_INFORMATION GIVEN_:
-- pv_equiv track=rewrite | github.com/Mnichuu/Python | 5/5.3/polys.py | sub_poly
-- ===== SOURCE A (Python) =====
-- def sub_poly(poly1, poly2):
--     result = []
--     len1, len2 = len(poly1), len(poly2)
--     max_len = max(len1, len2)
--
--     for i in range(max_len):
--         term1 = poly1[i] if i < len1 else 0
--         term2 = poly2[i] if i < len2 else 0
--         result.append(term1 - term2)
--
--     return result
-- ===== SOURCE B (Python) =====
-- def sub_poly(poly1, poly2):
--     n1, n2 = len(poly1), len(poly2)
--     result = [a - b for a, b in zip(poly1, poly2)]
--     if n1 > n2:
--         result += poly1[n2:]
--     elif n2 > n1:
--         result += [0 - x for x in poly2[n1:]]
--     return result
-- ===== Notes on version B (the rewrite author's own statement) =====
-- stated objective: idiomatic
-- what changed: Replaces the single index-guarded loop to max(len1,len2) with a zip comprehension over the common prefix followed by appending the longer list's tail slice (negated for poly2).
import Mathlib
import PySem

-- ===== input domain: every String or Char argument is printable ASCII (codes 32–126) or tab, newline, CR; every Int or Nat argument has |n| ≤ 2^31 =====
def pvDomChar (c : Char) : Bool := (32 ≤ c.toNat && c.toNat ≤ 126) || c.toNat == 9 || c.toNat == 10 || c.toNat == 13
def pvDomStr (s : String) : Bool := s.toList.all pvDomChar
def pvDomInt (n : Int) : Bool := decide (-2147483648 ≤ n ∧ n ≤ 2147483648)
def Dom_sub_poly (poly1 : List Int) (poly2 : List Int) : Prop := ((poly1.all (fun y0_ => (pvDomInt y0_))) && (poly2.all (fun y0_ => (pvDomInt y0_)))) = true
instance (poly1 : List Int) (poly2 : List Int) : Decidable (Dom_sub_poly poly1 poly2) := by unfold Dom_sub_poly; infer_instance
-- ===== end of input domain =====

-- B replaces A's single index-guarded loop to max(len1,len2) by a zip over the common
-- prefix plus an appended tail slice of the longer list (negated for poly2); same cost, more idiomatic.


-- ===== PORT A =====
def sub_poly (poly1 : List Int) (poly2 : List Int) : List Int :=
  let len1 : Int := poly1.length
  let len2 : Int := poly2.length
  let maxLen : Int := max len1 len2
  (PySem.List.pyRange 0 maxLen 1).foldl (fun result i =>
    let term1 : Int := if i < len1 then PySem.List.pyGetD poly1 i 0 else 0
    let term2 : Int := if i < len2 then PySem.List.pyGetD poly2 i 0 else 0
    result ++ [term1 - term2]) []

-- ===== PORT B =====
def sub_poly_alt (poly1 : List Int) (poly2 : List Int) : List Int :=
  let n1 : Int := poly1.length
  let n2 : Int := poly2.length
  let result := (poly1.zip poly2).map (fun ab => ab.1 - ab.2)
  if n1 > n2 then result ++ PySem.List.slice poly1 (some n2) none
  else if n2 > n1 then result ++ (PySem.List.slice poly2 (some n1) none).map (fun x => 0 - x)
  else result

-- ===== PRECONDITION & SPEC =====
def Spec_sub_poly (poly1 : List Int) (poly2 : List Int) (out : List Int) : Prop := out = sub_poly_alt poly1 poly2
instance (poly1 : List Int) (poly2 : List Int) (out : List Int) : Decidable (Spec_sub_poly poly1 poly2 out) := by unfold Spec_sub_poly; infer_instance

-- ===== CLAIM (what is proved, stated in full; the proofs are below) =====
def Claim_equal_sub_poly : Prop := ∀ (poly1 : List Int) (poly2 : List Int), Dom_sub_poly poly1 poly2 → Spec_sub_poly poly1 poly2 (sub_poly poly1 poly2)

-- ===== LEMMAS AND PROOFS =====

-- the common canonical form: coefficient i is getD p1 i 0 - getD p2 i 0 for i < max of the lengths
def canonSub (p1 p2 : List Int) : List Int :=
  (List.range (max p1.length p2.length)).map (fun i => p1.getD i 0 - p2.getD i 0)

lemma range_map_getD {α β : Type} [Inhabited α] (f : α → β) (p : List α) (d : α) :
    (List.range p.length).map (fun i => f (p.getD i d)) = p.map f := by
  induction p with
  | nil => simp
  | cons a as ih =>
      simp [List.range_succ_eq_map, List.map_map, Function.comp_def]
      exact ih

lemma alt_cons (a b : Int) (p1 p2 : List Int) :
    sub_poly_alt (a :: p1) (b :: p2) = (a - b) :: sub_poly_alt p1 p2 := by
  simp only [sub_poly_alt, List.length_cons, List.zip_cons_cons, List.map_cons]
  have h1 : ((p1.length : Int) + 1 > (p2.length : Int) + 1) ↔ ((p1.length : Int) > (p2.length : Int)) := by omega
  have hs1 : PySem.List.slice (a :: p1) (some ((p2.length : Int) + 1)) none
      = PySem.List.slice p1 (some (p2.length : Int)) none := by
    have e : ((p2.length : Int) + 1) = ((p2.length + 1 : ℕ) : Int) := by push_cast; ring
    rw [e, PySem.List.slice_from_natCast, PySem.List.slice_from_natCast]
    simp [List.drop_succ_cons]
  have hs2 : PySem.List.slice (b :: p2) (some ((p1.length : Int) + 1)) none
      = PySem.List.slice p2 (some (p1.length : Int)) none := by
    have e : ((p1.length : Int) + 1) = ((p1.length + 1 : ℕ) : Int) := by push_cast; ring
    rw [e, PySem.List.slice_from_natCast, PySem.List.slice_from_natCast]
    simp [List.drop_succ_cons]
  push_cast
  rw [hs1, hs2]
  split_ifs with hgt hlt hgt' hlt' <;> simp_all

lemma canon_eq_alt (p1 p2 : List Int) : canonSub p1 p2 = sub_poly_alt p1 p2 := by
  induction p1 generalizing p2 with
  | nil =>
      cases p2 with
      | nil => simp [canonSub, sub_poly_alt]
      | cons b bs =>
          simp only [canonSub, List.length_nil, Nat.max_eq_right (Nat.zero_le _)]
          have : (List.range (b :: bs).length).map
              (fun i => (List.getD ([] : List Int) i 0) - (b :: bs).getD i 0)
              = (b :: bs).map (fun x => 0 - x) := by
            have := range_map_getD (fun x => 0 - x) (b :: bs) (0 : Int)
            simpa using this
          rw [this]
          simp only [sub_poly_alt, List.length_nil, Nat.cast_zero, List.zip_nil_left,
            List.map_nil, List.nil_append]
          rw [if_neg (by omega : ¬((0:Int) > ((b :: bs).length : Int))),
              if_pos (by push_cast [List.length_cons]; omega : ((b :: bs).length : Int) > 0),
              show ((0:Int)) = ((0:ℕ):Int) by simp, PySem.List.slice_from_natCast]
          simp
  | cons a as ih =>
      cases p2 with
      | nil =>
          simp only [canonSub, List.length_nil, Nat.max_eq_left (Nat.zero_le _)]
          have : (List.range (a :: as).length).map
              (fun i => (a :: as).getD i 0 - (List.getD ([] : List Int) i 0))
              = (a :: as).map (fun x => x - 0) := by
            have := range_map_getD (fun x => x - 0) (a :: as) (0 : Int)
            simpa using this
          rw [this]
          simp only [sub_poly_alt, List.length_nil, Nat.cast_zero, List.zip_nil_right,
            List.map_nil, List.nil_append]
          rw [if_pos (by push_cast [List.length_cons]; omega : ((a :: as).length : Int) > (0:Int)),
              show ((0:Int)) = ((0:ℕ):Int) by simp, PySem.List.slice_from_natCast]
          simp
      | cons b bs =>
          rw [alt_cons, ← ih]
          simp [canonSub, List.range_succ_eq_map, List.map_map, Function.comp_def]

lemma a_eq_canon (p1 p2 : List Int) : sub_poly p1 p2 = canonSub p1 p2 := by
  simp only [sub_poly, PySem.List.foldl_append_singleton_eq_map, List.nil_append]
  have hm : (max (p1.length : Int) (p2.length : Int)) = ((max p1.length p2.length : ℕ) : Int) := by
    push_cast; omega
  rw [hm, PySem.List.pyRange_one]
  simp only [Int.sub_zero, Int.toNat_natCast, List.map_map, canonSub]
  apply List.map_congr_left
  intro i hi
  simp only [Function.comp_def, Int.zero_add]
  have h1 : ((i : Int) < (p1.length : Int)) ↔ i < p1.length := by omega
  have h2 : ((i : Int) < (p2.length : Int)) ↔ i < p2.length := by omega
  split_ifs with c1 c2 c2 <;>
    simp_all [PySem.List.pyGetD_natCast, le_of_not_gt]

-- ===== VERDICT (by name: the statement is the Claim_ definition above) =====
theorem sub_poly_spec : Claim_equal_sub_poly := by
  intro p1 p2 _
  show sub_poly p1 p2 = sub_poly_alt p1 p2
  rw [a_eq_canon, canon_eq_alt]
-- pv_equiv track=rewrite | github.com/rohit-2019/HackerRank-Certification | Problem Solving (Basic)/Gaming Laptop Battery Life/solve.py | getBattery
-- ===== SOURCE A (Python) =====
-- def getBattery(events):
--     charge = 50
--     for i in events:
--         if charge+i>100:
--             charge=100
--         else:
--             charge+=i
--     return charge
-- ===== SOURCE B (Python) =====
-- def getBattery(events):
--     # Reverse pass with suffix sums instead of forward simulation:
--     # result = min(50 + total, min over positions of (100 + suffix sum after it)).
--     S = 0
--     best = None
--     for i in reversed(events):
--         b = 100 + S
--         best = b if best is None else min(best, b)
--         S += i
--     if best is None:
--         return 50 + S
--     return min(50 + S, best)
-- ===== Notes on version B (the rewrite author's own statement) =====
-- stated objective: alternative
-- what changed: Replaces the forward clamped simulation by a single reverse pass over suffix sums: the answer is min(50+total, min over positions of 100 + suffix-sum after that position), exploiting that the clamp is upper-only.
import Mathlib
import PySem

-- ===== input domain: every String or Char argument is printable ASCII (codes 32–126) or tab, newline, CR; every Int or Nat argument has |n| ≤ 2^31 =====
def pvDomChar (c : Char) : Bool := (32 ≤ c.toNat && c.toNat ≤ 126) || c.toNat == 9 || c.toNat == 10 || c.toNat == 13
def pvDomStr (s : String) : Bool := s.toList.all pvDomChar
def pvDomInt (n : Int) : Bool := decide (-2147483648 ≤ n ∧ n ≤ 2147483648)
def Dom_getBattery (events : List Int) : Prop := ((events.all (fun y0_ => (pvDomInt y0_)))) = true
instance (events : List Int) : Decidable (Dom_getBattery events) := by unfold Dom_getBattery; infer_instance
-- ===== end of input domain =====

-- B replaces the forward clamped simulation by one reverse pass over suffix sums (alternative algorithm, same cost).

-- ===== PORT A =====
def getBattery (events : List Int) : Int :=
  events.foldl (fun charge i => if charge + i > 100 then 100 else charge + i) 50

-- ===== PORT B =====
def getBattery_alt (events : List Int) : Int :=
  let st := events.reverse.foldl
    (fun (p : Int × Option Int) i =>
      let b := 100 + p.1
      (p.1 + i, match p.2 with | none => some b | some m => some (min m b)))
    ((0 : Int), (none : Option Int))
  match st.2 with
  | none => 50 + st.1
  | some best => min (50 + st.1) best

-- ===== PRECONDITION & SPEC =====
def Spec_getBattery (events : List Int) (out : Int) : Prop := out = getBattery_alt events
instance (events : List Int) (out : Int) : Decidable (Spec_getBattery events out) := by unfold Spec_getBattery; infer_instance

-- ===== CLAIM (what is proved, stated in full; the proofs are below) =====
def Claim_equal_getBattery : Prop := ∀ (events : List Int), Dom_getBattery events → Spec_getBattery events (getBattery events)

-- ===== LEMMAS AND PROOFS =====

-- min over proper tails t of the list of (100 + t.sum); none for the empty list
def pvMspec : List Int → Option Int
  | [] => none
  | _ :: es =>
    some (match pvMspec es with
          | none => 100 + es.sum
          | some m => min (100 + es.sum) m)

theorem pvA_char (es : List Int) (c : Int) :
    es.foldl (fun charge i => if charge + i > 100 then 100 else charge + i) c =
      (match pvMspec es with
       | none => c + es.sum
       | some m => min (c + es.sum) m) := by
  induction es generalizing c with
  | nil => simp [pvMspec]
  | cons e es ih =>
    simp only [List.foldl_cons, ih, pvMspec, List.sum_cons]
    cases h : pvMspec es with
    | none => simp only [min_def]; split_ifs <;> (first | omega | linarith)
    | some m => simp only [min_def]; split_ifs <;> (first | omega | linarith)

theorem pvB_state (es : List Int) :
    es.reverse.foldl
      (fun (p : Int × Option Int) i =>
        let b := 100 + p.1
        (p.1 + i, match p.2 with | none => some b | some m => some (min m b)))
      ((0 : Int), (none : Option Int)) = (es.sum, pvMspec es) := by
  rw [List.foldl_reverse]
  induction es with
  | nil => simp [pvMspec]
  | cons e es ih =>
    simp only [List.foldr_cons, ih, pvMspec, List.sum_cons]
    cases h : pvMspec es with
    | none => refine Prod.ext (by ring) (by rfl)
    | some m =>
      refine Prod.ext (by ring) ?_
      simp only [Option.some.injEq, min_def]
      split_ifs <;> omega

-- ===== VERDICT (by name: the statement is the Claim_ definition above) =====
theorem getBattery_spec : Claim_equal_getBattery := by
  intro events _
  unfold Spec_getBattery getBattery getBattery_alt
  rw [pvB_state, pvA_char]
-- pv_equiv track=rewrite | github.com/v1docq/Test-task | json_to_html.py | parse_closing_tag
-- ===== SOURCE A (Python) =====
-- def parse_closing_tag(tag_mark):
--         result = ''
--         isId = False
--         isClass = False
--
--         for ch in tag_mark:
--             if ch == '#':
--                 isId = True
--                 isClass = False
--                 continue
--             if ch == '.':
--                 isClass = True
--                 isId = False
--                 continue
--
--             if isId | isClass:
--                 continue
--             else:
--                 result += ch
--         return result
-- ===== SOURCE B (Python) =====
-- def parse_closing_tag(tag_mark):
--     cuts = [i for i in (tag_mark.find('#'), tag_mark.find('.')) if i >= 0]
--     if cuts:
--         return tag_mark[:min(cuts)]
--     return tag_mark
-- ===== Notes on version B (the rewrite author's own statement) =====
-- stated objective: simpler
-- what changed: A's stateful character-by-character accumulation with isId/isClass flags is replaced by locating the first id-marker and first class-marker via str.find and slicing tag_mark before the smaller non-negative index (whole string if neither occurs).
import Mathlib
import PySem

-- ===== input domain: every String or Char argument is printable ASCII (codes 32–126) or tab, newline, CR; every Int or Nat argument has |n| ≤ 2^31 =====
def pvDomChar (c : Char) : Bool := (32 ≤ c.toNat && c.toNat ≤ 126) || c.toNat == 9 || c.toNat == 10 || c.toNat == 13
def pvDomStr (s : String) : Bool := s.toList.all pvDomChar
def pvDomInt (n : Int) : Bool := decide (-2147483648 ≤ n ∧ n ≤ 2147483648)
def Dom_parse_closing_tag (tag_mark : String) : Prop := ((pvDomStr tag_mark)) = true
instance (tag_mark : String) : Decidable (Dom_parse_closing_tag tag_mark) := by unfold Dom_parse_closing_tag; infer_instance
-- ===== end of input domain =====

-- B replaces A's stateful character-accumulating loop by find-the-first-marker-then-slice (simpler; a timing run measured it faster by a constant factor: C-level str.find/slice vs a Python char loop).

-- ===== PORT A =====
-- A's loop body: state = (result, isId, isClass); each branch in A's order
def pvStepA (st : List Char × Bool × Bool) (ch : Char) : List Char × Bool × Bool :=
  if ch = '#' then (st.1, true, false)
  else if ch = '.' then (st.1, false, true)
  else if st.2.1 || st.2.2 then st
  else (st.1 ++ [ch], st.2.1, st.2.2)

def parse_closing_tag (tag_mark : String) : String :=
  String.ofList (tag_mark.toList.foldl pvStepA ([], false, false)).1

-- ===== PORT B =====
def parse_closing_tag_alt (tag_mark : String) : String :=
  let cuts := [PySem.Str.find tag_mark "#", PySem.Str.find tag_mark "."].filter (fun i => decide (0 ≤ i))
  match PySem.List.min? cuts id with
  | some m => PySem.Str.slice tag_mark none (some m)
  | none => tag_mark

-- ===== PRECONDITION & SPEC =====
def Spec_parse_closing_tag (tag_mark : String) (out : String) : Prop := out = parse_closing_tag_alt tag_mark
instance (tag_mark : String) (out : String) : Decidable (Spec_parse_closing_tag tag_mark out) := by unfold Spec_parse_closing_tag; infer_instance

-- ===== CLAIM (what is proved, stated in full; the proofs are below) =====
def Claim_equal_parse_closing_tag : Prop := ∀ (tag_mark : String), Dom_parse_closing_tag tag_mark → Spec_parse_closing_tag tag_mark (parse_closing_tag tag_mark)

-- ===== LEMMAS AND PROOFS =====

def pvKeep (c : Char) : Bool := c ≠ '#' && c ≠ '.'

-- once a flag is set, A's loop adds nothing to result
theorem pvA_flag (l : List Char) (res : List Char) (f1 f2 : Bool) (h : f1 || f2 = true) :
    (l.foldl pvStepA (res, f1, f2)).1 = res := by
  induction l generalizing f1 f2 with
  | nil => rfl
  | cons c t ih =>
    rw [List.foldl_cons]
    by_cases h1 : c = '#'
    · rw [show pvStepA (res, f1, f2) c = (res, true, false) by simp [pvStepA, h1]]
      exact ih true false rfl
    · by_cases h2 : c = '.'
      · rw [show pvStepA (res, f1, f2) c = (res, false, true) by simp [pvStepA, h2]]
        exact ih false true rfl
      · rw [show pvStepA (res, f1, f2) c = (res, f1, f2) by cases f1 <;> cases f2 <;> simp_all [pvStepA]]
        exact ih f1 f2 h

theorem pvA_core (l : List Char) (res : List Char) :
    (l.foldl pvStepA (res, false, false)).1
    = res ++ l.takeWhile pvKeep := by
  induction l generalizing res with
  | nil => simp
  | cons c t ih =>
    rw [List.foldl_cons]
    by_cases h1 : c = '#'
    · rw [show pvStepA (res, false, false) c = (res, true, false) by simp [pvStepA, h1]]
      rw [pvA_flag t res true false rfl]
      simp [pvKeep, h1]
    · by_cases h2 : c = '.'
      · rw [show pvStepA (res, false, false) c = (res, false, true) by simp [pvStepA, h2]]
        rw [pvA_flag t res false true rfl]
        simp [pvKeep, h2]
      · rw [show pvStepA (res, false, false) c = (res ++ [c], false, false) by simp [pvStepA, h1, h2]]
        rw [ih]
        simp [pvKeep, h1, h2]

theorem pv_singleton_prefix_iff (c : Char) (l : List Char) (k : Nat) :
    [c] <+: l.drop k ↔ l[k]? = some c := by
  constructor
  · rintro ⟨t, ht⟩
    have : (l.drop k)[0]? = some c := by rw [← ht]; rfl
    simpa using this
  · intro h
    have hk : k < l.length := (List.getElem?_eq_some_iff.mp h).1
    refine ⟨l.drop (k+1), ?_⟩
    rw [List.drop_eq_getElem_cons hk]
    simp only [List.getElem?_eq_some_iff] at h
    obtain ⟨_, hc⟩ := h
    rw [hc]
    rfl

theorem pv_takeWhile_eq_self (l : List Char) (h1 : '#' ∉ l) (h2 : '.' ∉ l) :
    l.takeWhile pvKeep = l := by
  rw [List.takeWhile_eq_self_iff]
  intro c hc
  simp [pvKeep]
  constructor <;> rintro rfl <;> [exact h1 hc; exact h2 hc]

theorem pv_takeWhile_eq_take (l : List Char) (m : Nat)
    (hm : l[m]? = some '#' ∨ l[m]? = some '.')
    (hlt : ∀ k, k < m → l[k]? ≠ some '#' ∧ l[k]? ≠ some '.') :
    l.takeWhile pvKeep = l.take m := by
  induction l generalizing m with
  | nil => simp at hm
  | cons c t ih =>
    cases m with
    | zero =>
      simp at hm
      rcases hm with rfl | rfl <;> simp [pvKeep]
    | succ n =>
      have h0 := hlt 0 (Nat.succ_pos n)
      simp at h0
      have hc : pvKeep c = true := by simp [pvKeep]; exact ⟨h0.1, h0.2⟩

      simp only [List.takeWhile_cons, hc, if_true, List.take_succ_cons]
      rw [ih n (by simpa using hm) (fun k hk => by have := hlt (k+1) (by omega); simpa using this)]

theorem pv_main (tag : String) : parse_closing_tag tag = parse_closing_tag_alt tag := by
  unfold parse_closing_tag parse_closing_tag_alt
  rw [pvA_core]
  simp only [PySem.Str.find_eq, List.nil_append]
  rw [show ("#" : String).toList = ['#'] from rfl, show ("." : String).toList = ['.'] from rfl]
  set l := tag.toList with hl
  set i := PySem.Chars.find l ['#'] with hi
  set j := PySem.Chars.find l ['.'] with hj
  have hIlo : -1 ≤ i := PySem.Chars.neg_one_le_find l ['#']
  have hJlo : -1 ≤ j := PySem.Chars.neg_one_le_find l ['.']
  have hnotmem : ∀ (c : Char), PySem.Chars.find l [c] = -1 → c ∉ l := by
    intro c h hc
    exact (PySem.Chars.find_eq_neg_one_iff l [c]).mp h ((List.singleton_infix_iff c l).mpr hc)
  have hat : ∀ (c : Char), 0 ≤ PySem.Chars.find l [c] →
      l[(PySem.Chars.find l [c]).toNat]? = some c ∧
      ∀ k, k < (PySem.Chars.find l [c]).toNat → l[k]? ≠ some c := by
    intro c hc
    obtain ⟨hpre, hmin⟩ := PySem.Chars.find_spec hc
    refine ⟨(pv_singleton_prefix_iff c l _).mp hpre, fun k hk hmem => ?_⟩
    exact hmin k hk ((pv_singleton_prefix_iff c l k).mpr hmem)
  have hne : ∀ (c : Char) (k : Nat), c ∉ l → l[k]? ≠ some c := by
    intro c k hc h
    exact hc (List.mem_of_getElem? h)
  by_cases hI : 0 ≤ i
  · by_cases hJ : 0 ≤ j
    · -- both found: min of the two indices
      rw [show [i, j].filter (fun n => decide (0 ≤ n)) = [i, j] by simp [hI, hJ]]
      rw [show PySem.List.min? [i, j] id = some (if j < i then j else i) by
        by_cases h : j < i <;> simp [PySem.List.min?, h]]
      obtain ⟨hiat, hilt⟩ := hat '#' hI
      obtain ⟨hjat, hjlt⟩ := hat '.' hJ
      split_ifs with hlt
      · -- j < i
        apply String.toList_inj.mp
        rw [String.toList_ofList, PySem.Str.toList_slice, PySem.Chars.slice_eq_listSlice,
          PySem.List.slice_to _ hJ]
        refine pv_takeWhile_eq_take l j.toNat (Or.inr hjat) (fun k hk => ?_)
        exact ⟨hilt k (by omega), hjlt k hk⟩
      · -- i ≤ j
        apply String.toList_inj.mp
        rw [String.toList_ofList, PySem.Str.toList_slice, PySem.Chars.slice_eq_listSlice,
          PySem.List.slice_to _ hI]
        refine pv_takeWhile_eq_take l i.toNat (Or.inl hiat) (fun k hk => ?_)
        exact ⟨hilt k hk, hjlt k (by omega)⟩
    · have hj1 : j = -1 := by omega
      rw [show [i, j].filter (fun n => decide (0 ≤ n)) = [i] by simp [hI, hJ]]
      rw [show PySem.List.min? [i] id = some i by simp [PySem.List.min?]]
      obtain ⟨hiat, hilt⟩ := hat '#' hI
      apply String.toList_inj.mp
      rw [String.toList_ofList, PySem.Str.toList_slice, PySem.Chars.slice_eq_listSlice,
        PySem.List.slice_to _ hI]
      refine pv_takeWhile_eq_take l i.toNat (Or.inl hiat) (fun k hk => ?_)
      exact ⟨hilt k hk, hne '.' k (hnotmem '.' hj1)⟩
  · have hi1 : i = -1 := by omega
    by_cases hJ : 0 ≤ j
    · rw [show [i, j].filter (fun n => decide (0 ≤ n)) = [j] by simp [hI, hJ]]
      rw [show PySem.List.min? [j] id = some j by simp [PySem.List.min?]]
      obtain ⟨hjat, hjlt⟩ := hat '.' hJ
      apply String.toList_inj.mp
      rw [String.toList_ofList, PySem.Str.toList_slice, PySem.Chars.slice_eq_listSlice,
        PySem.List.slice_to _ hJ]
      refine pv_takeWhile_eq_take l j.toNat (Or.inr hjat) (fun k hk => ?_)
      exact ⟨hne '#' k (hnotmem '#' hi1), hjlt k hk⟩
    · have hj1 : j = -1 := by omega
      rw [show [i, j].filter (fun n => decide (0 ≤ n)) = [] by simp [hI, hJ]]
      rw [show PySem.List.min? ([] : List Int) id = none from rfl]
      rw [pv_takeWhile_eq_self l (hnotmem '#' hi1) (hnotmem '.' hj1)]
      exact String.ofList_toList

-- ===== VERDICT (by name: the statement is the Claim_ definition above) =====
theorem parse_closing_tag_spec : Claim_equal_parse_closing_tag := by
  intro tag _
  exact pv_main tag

_WHAT TO PRODUCE_:
Your answer is a single number: how many lines in the listing above hold "simpa"?

_OUTPUT OF THE TASK_:
4